Re-ranking dramatically improves Mean Reciprocal Rank (MRR)—the first retrieved chunk is far more likely to be relevant. In our tests, MRR jumped from 0.74 to 0.87.

Putting It All Together: Performance Gains

Here's what we achieved by layering these techniques:

Metric	Basic RAG	Summary Indexing	+ Re-Ranking
Avg Precision	0.43	0.44	0.44
Avg Recall	0.66	0.69	0.69
Avg F1 Score	0.52	0.54	0.54
Avg MRR	0.74	0.80	0.87
End-to-End Accuracy	71%	76%	81%

Production Considerations

Rate limits: Full evaluation runs can hit API rate limits. Consider using Tier 2+ accounts or running evaluations incrementally.
Token costs: Summary indexing and re-ranking add token usage. Balance quality gains against cost.
Vector database: For production, use a hosted vector DB with built-in indexing and filtering.
Chunking strategy: Experiment with different chunk sizes and overlap. There's no one-size-fits-all.

Key Takeaways

Evaluate retrieval and generation separately to pinpoint where your RAG system needs improvement.
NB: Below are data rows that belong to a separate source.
-- pv_equiv track=rewrite | github.com/shaileshp51/pyDelPhi | pydelphi/tests/test_pydelphi_energy_regression.back.py | get_test_combinations
-- ===== SOURCE A (Python) =====
-- def get_test_combinations(
--     skip_cuda=False, skip_parallel=False, skip_single=False, skip_double=False
-- ):
--     all_combinations = [
--         ("cpu", "single", 1),
--         ("cpu", "double", 1),
--         ("cpu", "single", 4),
--         ("cpu", "double", 4),
--         ("cuda", "single", 1),
--         ("cuda", "double", 1),
--         ("cuda", "single", 4),
--         ("cuda", "double", 4),
--     ]
--
--     filtered = []
--     for platform, precision, threads in all_combinations:
--         if skip_cuda and platform == "cuda":
--             continue
--         if skip_parallel and threads > 1:
--             continue
--         if skip_single and precision == "single":
--             continue
--         if skip_double and precision == "double":
--             continue
--         filtered.append((platform, precision, threads))
--
--     return filtered
-- ===== SOURCE B (Python) =====
-- def get_test_combinations(
--     skip_cuda=False, skip_parallel=False, skip_single=False, skip_double=False
-- ):
--     platforms = ["cpu"] + ([] if skip_cuda else ["cuda"])
--     threads = [1] + ([] if skip_parallel else [4])
--     precisions = [
--         p
--         for p in ("single", "double")
--         if not (skip_single and p == "single")
--         and not (skip_double and p == "double")
--     ]
--     return [
--         (plat, prec, t) for plat in platforms for t in threads for prec in precisions
--     ]
-- ===== Notes on version B (the rewrite author's own statement) =====
-- stated objective: idiomatic
-- what changed: Replaces the hardcoded 8-tuple list filtered by four guard clauses with per-axis allowed-value lists (platforms, threads, precisions) combined as a Cartesian product in the original nesting order.
import Mathlib
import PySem

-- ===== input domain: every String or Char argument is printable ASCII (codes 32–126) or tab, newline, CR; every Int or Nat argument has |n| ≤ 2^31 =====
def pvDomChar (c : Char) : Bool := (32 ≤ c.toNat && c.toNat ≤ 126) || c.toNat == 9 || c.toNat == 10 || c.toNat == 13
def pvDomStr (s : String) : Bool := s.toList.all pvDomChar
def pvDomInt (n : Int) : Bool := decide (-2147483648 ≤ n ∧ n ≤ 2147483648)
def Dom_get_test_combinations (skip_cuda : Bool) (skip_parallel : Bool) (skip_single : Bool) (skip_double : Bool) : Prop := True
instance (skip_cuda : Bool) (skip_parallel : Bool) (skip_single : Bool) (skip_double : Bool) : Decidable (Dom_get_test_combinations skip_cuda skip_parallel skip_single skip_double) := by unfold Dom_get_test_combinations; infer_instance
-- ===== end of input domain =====

-- B builds the result as the Cartesian product of per-axis allowed values instead of filtering a hardcoded list (idiomatic decomposition).


-- ===== PORT A =====
-- Port of A: fold over the fixed all_combinations list, skipping per the four guards.
def get_test_combinations (skip_cuda : Bool) (skip_parallel : Bool) (skip_single : Bool) (skip_double : Bool) : List (String × String × Int) :=
  let all_combinations : List (String × String × Int) :=
    [("cpu", "single", 1), ("cpu", "double", 1), ("cpu", "single", 4), ("cpu", "double", 4),
     ("cuda", "single", 1), ("cuda", "double", 1), ("cuda", "single", 4), ("cuda", "double", 4)]
  all_combinations.foldl
    (fun filtered x =>
      let platform := x.1; let precision := x.2.1; let threads := x.2.2
      if skip_cuda && platform == "cuda" then filtered
      else if skip_parallel && threads > 1 then filtered
      else if skip_single && precision == "single" then filtered
      else if skip_double && precision == "double" then filtered
      else filtered ++ [(platform, precision, threads)])
    []

-- ===== PORT B =====
-- Port of B: per-axis allowed values, then the Cartesian product (platform > threads > precision).
def get_test_combinations_alt (skip_cuda : Bool) (skip_parallel : Bool) (skip_single : Bool) (skip_double : Bool) : List (String × String × Int) :=
  let platforms : List String := ["cpu"] ++ (if skip_cuda then [] else ["cuda"])
  let threads : List Int := [1] ++ (if skip_parallel then [] else [4])
  let precisions : List String :=
    (["single", "double"] : List String).filter
      (fun p => !(skip_single && p == "single") && !(skip_double && p == "double"))
  platforms.flatMap (fun plat => threads.flatMap (fun t => precisions.map (fun prec => (plat, prec, t))))

-- ===== PRECONDITION & SPEC =====
def Spec_get_test_combinations (skip_cuda : Bool) (skip_parallel : Bool) (skip_single : Bool) (skip_double : Bool) (out : List (String × String × Int)) : Prop := out = get_test_combinations_alt skip_cuda skip_parallel skip_single skip_double
instance (skip_cuda : Bool) (skip_parallel : Bool) (skip_single : Bool) (skip_double : Bool) (out : List (String × String × Int)) : Decidable (Spec_get_test_combinations skip_cuda skip_parallel skip_single skip_double out) := by unfold Spec_get_test_combinations; infer_instance

-- ===== CLAIM (what is proved, stated in full; the proofs are below) =====
def Claim_equal_get_test_combinations : Prop := ∀ (skip_cuda : Bool) (skip_parallel : Bool) (skip_single : Bool) (skip_double : Bool), Dom_get_test_combinations skip_cuda skip_parallel skip_single skip_double → Spec_get_test_combinations skip_cuda skip_parallel skip_single skip_double (get_test_combinations skip_cuda skip_parallel skip_single skip_double)

-- ===== LEMMAS AND PROOFS =====

-- ===== VERDICT (by name: the statement is the Claim_ definition above) =====
theorem get_test_combinations_spec : Claim_equal_get_test_combinations := by
  unfold Claim_equal_get_test_combinations
  intro a b c d _
  unfold Spec_get_test_combinations
  cases a <;> cases b <;> cases c <;> cases d <;> decide
-- ===== PRECONDITION & SPEC =====
-- Pre_ excludes exactly the inputs on which Python A raises: a missing split[1] after 'fc'/'downsample'/'layer…'
-- (IndexError) or a non-integer where A calls int() (ValueError); it checks parseability of the segments only.
def pvPreSegs : List String → Bool → Bool
  | [], _ => true
  | s0 :: rest, initial =>
    if PySem.Str.startswith s0 "conv" then
      initial || ((PySem.Str.pyGet? s0 (-1)).bind (fun ch => PySem.Int.ofChars? [ch])).isSome
    else if s0 == "fc" then !rest.isEmpty
    else if PySem.Str.startswith s0 "layer" then
      (PySem.Int.ofStr? (PySem.Str.slice s0 (some 5) none)).isSome
        && (match rest with
            | [] => false
            | s1 :: rest' => (PySem.Int.ofStr? s1).isSome && pvPreSegs rest' false)
    else if PySem.Str.startswith s0 "bn" then
      initial || ((PySem.Str.pyGet? s0 (-1)).bind (fun ch => PySem.Int.ofChars? [ch])).isSome
    else if s0 == "downsample" then !rest.isEmpty
    else true

def Pre_pytorch_resnet18_to_haiku_key (pytorch_key : String) (prefix_ : String) : Prop :=
  pvPreSegs ((PySem.Str.split? pytorch_key ".").getD []) (prefix_ == "res_net18/~/") = true
instance (pytorch_key : String) (prefix_ : String) : Decidable (Pre_pytorch_resnet18_to_haiku_key pytorch_key prefix_) := by
  unfold Pre_pytorch_resnet18_to_haiku_key; infer_instance

def pvWitness_pytorch_resnet18_to_haiku_key : String × String := ("", "p")

def Spec_pytorch_resnet18_to_haiku_key (pytorch_key : String) (prefix_ : String) (out : String) : Prop := out = pytorch_resnet18_to_haiku_key_alt pytorch_key prefix_
instance (pytorch_key : String) (prefix_ : String) (out : String) : Decidable (Spec_pytorch_resnet18_to_haiku_key pytorch_key prefix_ out) := by unfold Spec_pytorch_resnet18_to_haiku_key; infer_instance

-- ===== CLAIM (what is proved, stated in full; the proofs are below) =====
def Claim_equal_pytorch_resnet18_to_haiku_key : Prop := ∀ (pytorch_key : String) (prefix_ : String), Dom_pytorch_resnet18_to_haiku_key pytorch_key prefix_ → Pre_pytorch_resnet18_to_haiku_key pytorch_key prefix_ → Spec_pytorch_resnet18_to_haiku_key pytorch_key prefix_ (pytorch_resnet18_to_haiku_key pytorch_key prefix_)

-- ===== LEMMAS AND PROOFS =====

-- splitOn/join round-trip machinery (PySem.Chars.splitOn for a single-character separator)
theorem pv_go_noSep (c : Char) (l : List Char) (fuel : Nat) (cur : List Char) (acc : List (List Char)) (h : c ∉ l) :
    PySem.Chars.splitOn.go [c] fuel l cur acc = ((cur.reverse ++ l) :: acc).reverse := by
  induction l generalizing fuel cur with
  | nil => cases fuel <;> simp [PySem.Chars.splitOn.go]
  | cons x rest ih =>
    cases fuel with
    | zero => simp [PySem.Chars.splitOn.go]
    | succ f =>
      have hx : ¬ (c = x) := fun he => h (by simp [he])
      rw [PySem.Chars.splitOn.go]
      rw [if_neg (by simp [List.isPrefixOf]; exact hx)]
      rw [ih f (x :: cur) (fun hm => h (List.mem_cons_of_mem _ hm))]
      simp

theorem pv_go_cut (c : Char) (p : List Char) (fuel : Nat) (rest cur : List Char) (acc : List (List Char))
    (hc : c ∉ p) (hf : p.length < fuel) :
    PySem.Chars.splitOn.go [c] fuel (p ++ c :: rest) cur acc
      = PySem.Chars.splitOn.go [c] (fuel - (p.length + 1)) rest [] ((cur.reverse ++ p) :: acc) := by
  induction p generalizing fuel cur with
  | nil =>
    cases fuel with
    | zero => omega
    | succ f =>
      rw [List.nil_append, PySem.Chars.splitOn.go]
      rw [if_pos (by simp [List.isPrefixOf])]
      simp
  | cons x p' ih =>
    cases fuel with
    | zero => omega
    | succ f =>
      have hx : ¬ (c = x) := fun he => hc (by simp [he])
      rw [List.cons_append, PySem.Chars.splitOn.go]
      rw [if_neg (by simp [List.isPrefixOf]; exact hx)]
      rw [ih f (x :: cur) (fun hm => hc (List.mem_cons_of_mem _ hm)) (by simpa using Nat.lt_of_succ_lt_succ hf)]
      simp

theorem pv_splitOn_join_go (c : Char) (pieces : List (List Char)) (acc : List (List Char)) (fuel : Nat)
    (hne : pieces ≠ []) (hfree : ∀ p ∈ pieces, c ∉ p)
    (hf : (PySem.Chars.join [c] pieces).length < fuel) :
    PySem.Chars.splitOn.go [c] fuel (PySem.Chars.join [c] pieces) [] acc = acc.reverse ++ pieces := by
  induction pieces generalizing acc fuel with
  | nil => exact absurd rfl hne
  | cons p t ih =>
    cases t with
    | nil =>
      rw [PySem.Chars.join_singleton] at *
      rw [pv_go_noSep c p fuel [] acc (hfree p (by simp))]
      simp
    | cons q t' =>
      rw [PySem.Chars.join_cons_cons] at *
      have hcp : c ∉ p := hfree p (by simp)
      rw [show p ++ [c] ++ PySem.Chars.join [c] (q :: t') = p ++ c :: PySem.Chars.join [c] (q :: t') by simp]
      rw [pv_go_cut c p fuel _ [] acc hcp (by simp at hf; omega)]
      rw [ih ((([] : List Char).reverse ++ p) :: acc) _ (by simp) (fun r hr => hfree r (by simp [hr])) (by simp at hf ⊢; omega)]
      simp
Use precision, recall, F1, and MRR for retrieval; accuracy for end-to-end.
Summary indexing bridges the granularity gap by grouping related chunks under high-level summaries, improving recall without sacrificing precision.
Re-ranking with Claude is a powerful but often overlooked technique that significantly boosts MRR and end-to-end accuracy.
Start simple, then iterate—a basic RAG pipeline can be surprisingly effective. Add complexity (summary indexing, re-ranking) only when you have data proving the need.
Your evaluation dataset is your compass—invest time in creating a high-quality, representative set of questions and ground-truth answers. It will guide every optimization decision.